Standard Life has terminated its agency agreement with the IFA firm which administers the legacy assets of clients moving to St James’s Place.

Policy Services takes on the legacy assets and trail commission of clients moving to SJP advisers, with the firm splitting the ongoing commission with the adviser.

However, Standard says it is axing all trail payments it has been making to the firm.

Policy Services says it works with a large proportion of SJP partners but would not disclose the exact number.

The decision means affected Policy Services clients will have to go to Standard Life directly or find another IFA to service them.

Standard Life UK managing director retail Ronnie Taylor says: “We have taken the decision to terminate our agency agreement with Policy Services Ltd. We have been in discussions with Policy Services for some time regarding their advice and client servicing process.

“They have now confirmed to us that they operate a sub-contracting process to tied agents of another organisation who cannot advise on Standard Life products. This is not a decision we have taken lightly. Terminating an agency agreement is a very rare outcome for us.”

Policy Services managing director David Ness says: “Standard Life has been aware of our business model for years and has clearly chosen to take this action now for commercial reasons ahead of RDR. The really frustrating thing in all of this is that Clients who have chosen to deal with us are being overruled.”

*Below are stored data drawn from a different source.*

-- pv_equiv track=rewrite | github.com/stasiforest/usb-token | token.py | usb_crc5
-- ===== SOURCE A (Python) =====
-- def usb_crc5(addr: int, endp: int) -> int:
--     data = addr | (endp << 7)
--     crc = 0x1F
--
--     for i in range(11):
--         bit = (data >> i) & 1
--         c = (crc & 1) ^ bit
--         crc >>= 1
--         if c:
--             crc ^= 0x14
--
--     crc ^= 0x1F
--     return crc & 0x1F
-- ===== SOURCE B (Python) =====
-- # CRC5 is linear over GF(2): precompute a 2048-entry table from the per-bit
-- # contributions (taps) once, then each call is a mask + single table lookup.
-- _BASE = 0x02  # CRC5 of the all-zero 11-bit word
-- _TAPS = (0x1F, 0x17, 0x07, 0x0E, 0x1C, 0x11, 0x0B, 0x16, 0x05, 0x0A, 0x14)
--
--
-- def _crc5_of(v):
--     x = _BASE
--     for i, t in enumerate(_TAPS):
--         if (v >> i) & 1:
--             x ^= t
--     return x
--
--
-- _CRC5 = [_crc5_of(v) for v in range(2048)]
--
--
-- def usb_crc5(addr: int, endp: int) -> int:
--     return _CRC5[(addr | (endp << 7)) & 0x7FF]
-- ===== Notes on version B (the rewrite author's own statement) =====
-- stated objective: idiomatic
-- what changed: Replaces the per-call 11-step shift-register bit loop with a 2048-entry CRC5 table precomputed at module load (built from the per-bit XOR taps, exploiting CRC linearity), so each call is one mask and one indexed lookup.
import Mathlib
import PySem

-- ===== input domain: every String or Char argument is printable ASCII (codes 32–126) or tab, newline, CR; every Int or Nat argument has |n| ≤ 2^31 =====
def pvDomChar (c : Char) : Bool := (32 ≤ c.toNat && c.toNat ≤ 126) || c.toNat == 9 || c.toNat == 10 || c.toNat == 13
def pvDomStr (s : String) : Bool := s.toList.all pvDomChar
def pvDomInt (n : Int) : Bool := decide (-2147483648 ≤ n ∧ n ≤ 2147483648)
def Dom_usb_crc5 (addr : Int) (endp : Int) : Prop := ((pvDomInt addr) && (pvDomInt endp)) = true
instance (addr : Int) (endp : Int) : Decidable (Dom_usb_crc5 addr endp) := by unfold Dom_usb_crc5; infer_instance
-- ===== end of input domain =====

-- B replaces A's per-call 11-step CRC bit loop by a module-load 2048-entry table
-- (built from the per-bit XOR taps of the CRC) plus a single mask + lookup per call.

-- ===== PORT A =====
-- loop body of A's `for i in range(11)` (kept as a named helper)
def crc5StepA (data : Int) (crc : Int) (i : Int) : Int :=
  let bit := PySem.Int.band (data >>> i.toNat) 1
  let c := PySem.Int.bxor (PySem.Int.band crc 1) bit
  let crc' := crc >>> (1 : Nat)
  if c ≠ 0 then PySem.Int.bxor crc' 0x14 else crc'

def usb_crc5 (addr : Int) (endp : Int) : Int :=
  let data := PySem.Int.bor addr (endp <<< (7 : Nat))
  let crc := (PySem.List.pyRange 0 11).foldl (crc5StepA data) 0x1F
  PySem.Int.band (PySem.Int.bxor crc 0x1F) 0x1F

-- ===== PORT B =====
def crc5Taps : List Int := [0x1F, 0x17, 0x07, 0x0E, 0x1C, 0x11, 0x0B, 0x16, 0x05, 0x0A, 0x14]

def crc5Of (v : Int) : Int :=
  (PySem.List.enumerate crc5Taps).foldl
    (fun x p => if PySem.Int.band (v >>> p.1.toNat) 1 ≠ 0 then PySem.Int.bxor x p.2 else x)
    0x02

def crc5Table : List Int := (PySem.List.pyRange 0 2048).map crc5Of

def usb_crc5_alt (addr : Int) (endp : Int) : Int :=
  PySem.List.pyGetD crc5Table
    (PySem.Int.band (PySem.Int.bor addr (endp <<< (7 : Nat))) 0x7FF) 0

-- ===== PRECONDITION & SPEC =====
def Spec_usb_crc5 (addr : Int) (endp : Int) (out : Int) : Prop := out = usb_crc5_alt addr endp
instance (addr : Int) (endp : Int) (out : Int) : Decidable (Spec_usb_crc5 addr endp out) := by unfold Spec_usb_crc5; infer_instance

-- ===== CLAIM (what is proved, stated in full; the proofs are below) =====
def Claim_equal_usb_crc5 : Prop := ∀ (addr : Int) (endp : Int), Dom_usb_crc5 addr endp → Spec_usb_crc5 addr endp (usb_crc5 addr endp)

-- ===== LEMMAS AND PROOFS =====

-- A's whole computation as a function of the data word
def crc5A (d : Int) : Int :=
  PySem.Int.band (PySem.Int.bxor ((PySem.List.pyRange 0 11).foldl (crc5StepA d) 0x1F) 0x1F) 0x1F

-- Python's `d & 2047` is `d % 2048` (floor mod), for every int d
lemma band_mask (d : Int) : PySem.Int.band d 2047 = d % 2048 := by
  have hand : ∀ m : Nat, m &&& 2047 = m % 2048 := by
    intro m
    have := Nat.and_two_pow_sub_one_eq_mod m 11
    norm_num at this; omega
  unfold PySem.Int.band
  split_ifs with h1 h2 h3
  · rw [show Int.toNat 2047 = 2047 from rfl, hand]; omega
  · norm_num at h2
  · rw [show Int.toNat 2047 = 2047 from rfl, Nat.and_comm, hand]; omega
  · norm_num at h3

-- bit i of d equals bit i of d % 2048, for i < 11
lemma bit_eq (d : Int) (i : Nat) (hi : i < 11) :
    PySem.Int.band (d >>> i) 1 = PySem.Int.band ((d % 2048) >>> i) 1 := by
  rw [PySem.Int.band_one, PySem.Int.band_one,
      PySem.Int.mod_eq_emod_of_pos (by norm_num), PySem.Int.mod_eq_emod_of_pos (by norm_num),
      Int.shiftRight_eq_div_pow, Int.shiftRight_eq_div_pow]
  interval_cases i <;> norm_num <;> omega

-- A's loop only reads bits 0..10 of d
lemma crc5A_mod (d : Int) : crc5A d = crc5A (d % 2048) := by
  unfold crc5A
  rw [PySem.List.foldl_congr_mem (PySem.List.pyRange 0 11) (crc5StepA d) (crc5StepA (d % 2048)) 0x1F ?_]
  intro acc i hi
  rw [PySem.List.mem_pyRange_one] at hi
  unfold crc5StepA
  rw [bit_eq d i.toNat (by omega)]

-- ---- Nat models of the two computations ----

def natStep (n c k : Nat) : Nat :=
  if (c &&& 1) ^^^ ((n >>> k) &&& 1) ≠ 0 then (c >>> 1) ^^^ 20 else c >>> 1

def natA (n : Nat) : Nat :=
  ((([0,1,2,3,4,5,6,7,8,9,10] : List Nat).foldl (natStep n) 31) ^^^ 31) &&& 31

def natPairs : List (Nat × Nat) :=
  [(0,31),(1,23),(2,7),(3,14),(4,28),(5,17),(6,11),(7,22),(8,5),(9,10),(10,20)]

def natB (n : Nat) : Nat :=
  natPairs.foldl (fun x p => if (n >>> p.1) &&& 1 ≠ 0 then x ^^^ p.2 else x) 2

-- the homogeneous (linear) part of one CRC step, and its iterates
def lin (c : Nat) : Nat := (c >>> 1) ^^^ (c &&& 1) * 20

def linPow : Nat → Nat → Nat
  | 0, c => c
  | m + 1, c => linPow m (lin c)

def natChainA (n : Nat) : List Nat → Nat
  | [] => 0
  | k :: l => ((n >>> k) &&& 1) * linPow l.length 20 ^^^ natChainA n l

def natChainB (n : Nat) : List (Nat × Nat) → Nat
  | [] => 0
  | p :: ps => ((n >>> p.1) &&& 1) * p.2 ^^^ natChainB n ps

lemma bit_cases (n k : Nat) : (n >>> k) &&& 1 = 0 ∨ (n >>> k) &&& 1 = 1 := by
  rw [Nat.and_one_is_mod]; omega

lemma and1_cases (c : Nat) : c &&& 1 = 0 ∨ c &&& 1 = 1 := by
  rw [Nat.and_one_is_mod]; omega

-- one A-step is affine: linear part plus the data bit's injection
lemma natStep_eq (n c k : Nat) :
    natStep n c k = lin c ^^^ ((n >>> k) &&& 1) * 20 := by
  unfold natStep lin
  rcases and1_cases c with hc | hc <;> rcases bit_cases n k with hb | hb <;>
    simp [hc, hb]

lemma lin_xor (a b : Nat) : lin (a ^^^ b) = lin a ^^^ lin b := by
  unfold lin
  rw [Nat.shiftRight_xor_distrib, Nat.and_xor_distrib_right]
  have h : ((a &&& 1) ^^^ (b &&& 1)) * 20 = (a &&& 1) * 20 ^^^ (b &&& 1) * 20 := by
    rcases and1_cases a with ha | ha <;> rcases and1_cases b with hb | hb <;> simp [ha, hb]
  rw [h]
  simp [Nat.xor_assoc, Nat.xor_comm, Nat.xor_left_comm]

lemma linPow_xor (m a b : Nat) : linPow m (a ^^^ b) = linPow m a ^^^ linPow m b := by
  induction m generalizing a b with
  | zero => rfl
  | succ m ih => simp [linPow, lin_xor, ih]

lemma linPow_zero (m : Nat) : linPow m 0 = 0 := by
  induction m with
  | zero => rfl
  | succ m ih => simpa [linPow, lin] using ih

lemma linPow_bit (m b : Nat) (hb : b = 0 ∨ b = 1) :
    linPow m (b * 20) = b * linPow m 20 := by
  rcases hb with h | h <;> simp [h, linPow_zero]

-- the fold is affine in its initial state
lemma fold_affine (n : Nat) (l : List Nat) :
    ∀ c, l.foldl (natStep n) c = linPow l.length c ^^^ l.foldl (natStep n) 0 := by
  induction l with
  | nil => intro c; simp [linPow]
  | cons k l ih =>
    intro c
    have h0 : natStep n 0 k = ((n >>> k) &&& 1) * 20 := by
      rw [natStep_eq]; simp [lin]
    calc (k :: l).foldl (natStep n) c
        = l.foldl (natStep n) (natStep n c k) := rfl
      _ = linPow l.length (natStep n c k) ^^^ l.foldl (natStep n) 0 := ih _
      _ = linPow l.length (lin c) ^^^ linPow l.length (((n >>> k) &&& 1) * 20)
            ^^^ l.foldl (natStep n) 0 := by rw [natStep_eq, linPow_xor]
      _ = linPow (k :: l).length c ^^^ (k :: l).foldl (natStep n) 0 := by
            have : (k :: l).foldl (natStep n) 0
                = linPow l.length (((n >>> k) &&& 1) * 20) ^^^ l.foldl (natStep n) 0 := by
              calc (k :: l).foldl (natStep n) 0
                  = l.foldl (natStep n) (natStep n 0 k) := rfl
                _ = linPow l.length (natStep n 0 k) ^^^ l.foldl (natStep n) 0 := ih _
                _ = _ := by rw [h0]
            rw [this]
            simp [List.length_cons, linPow, Nat.xor_assoc]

The firm says it is currently considering whether or not to challenge the decision.

Standard refused to rule out cancelling servicing arrangements with other firms.

A spokeswoman says: “We do not want to speculate on actions we may take across a range of variable circumstances. Each particular set of circumstances will be considered individually, but our primary concern will be that of the best interests of our customers and their advisers.”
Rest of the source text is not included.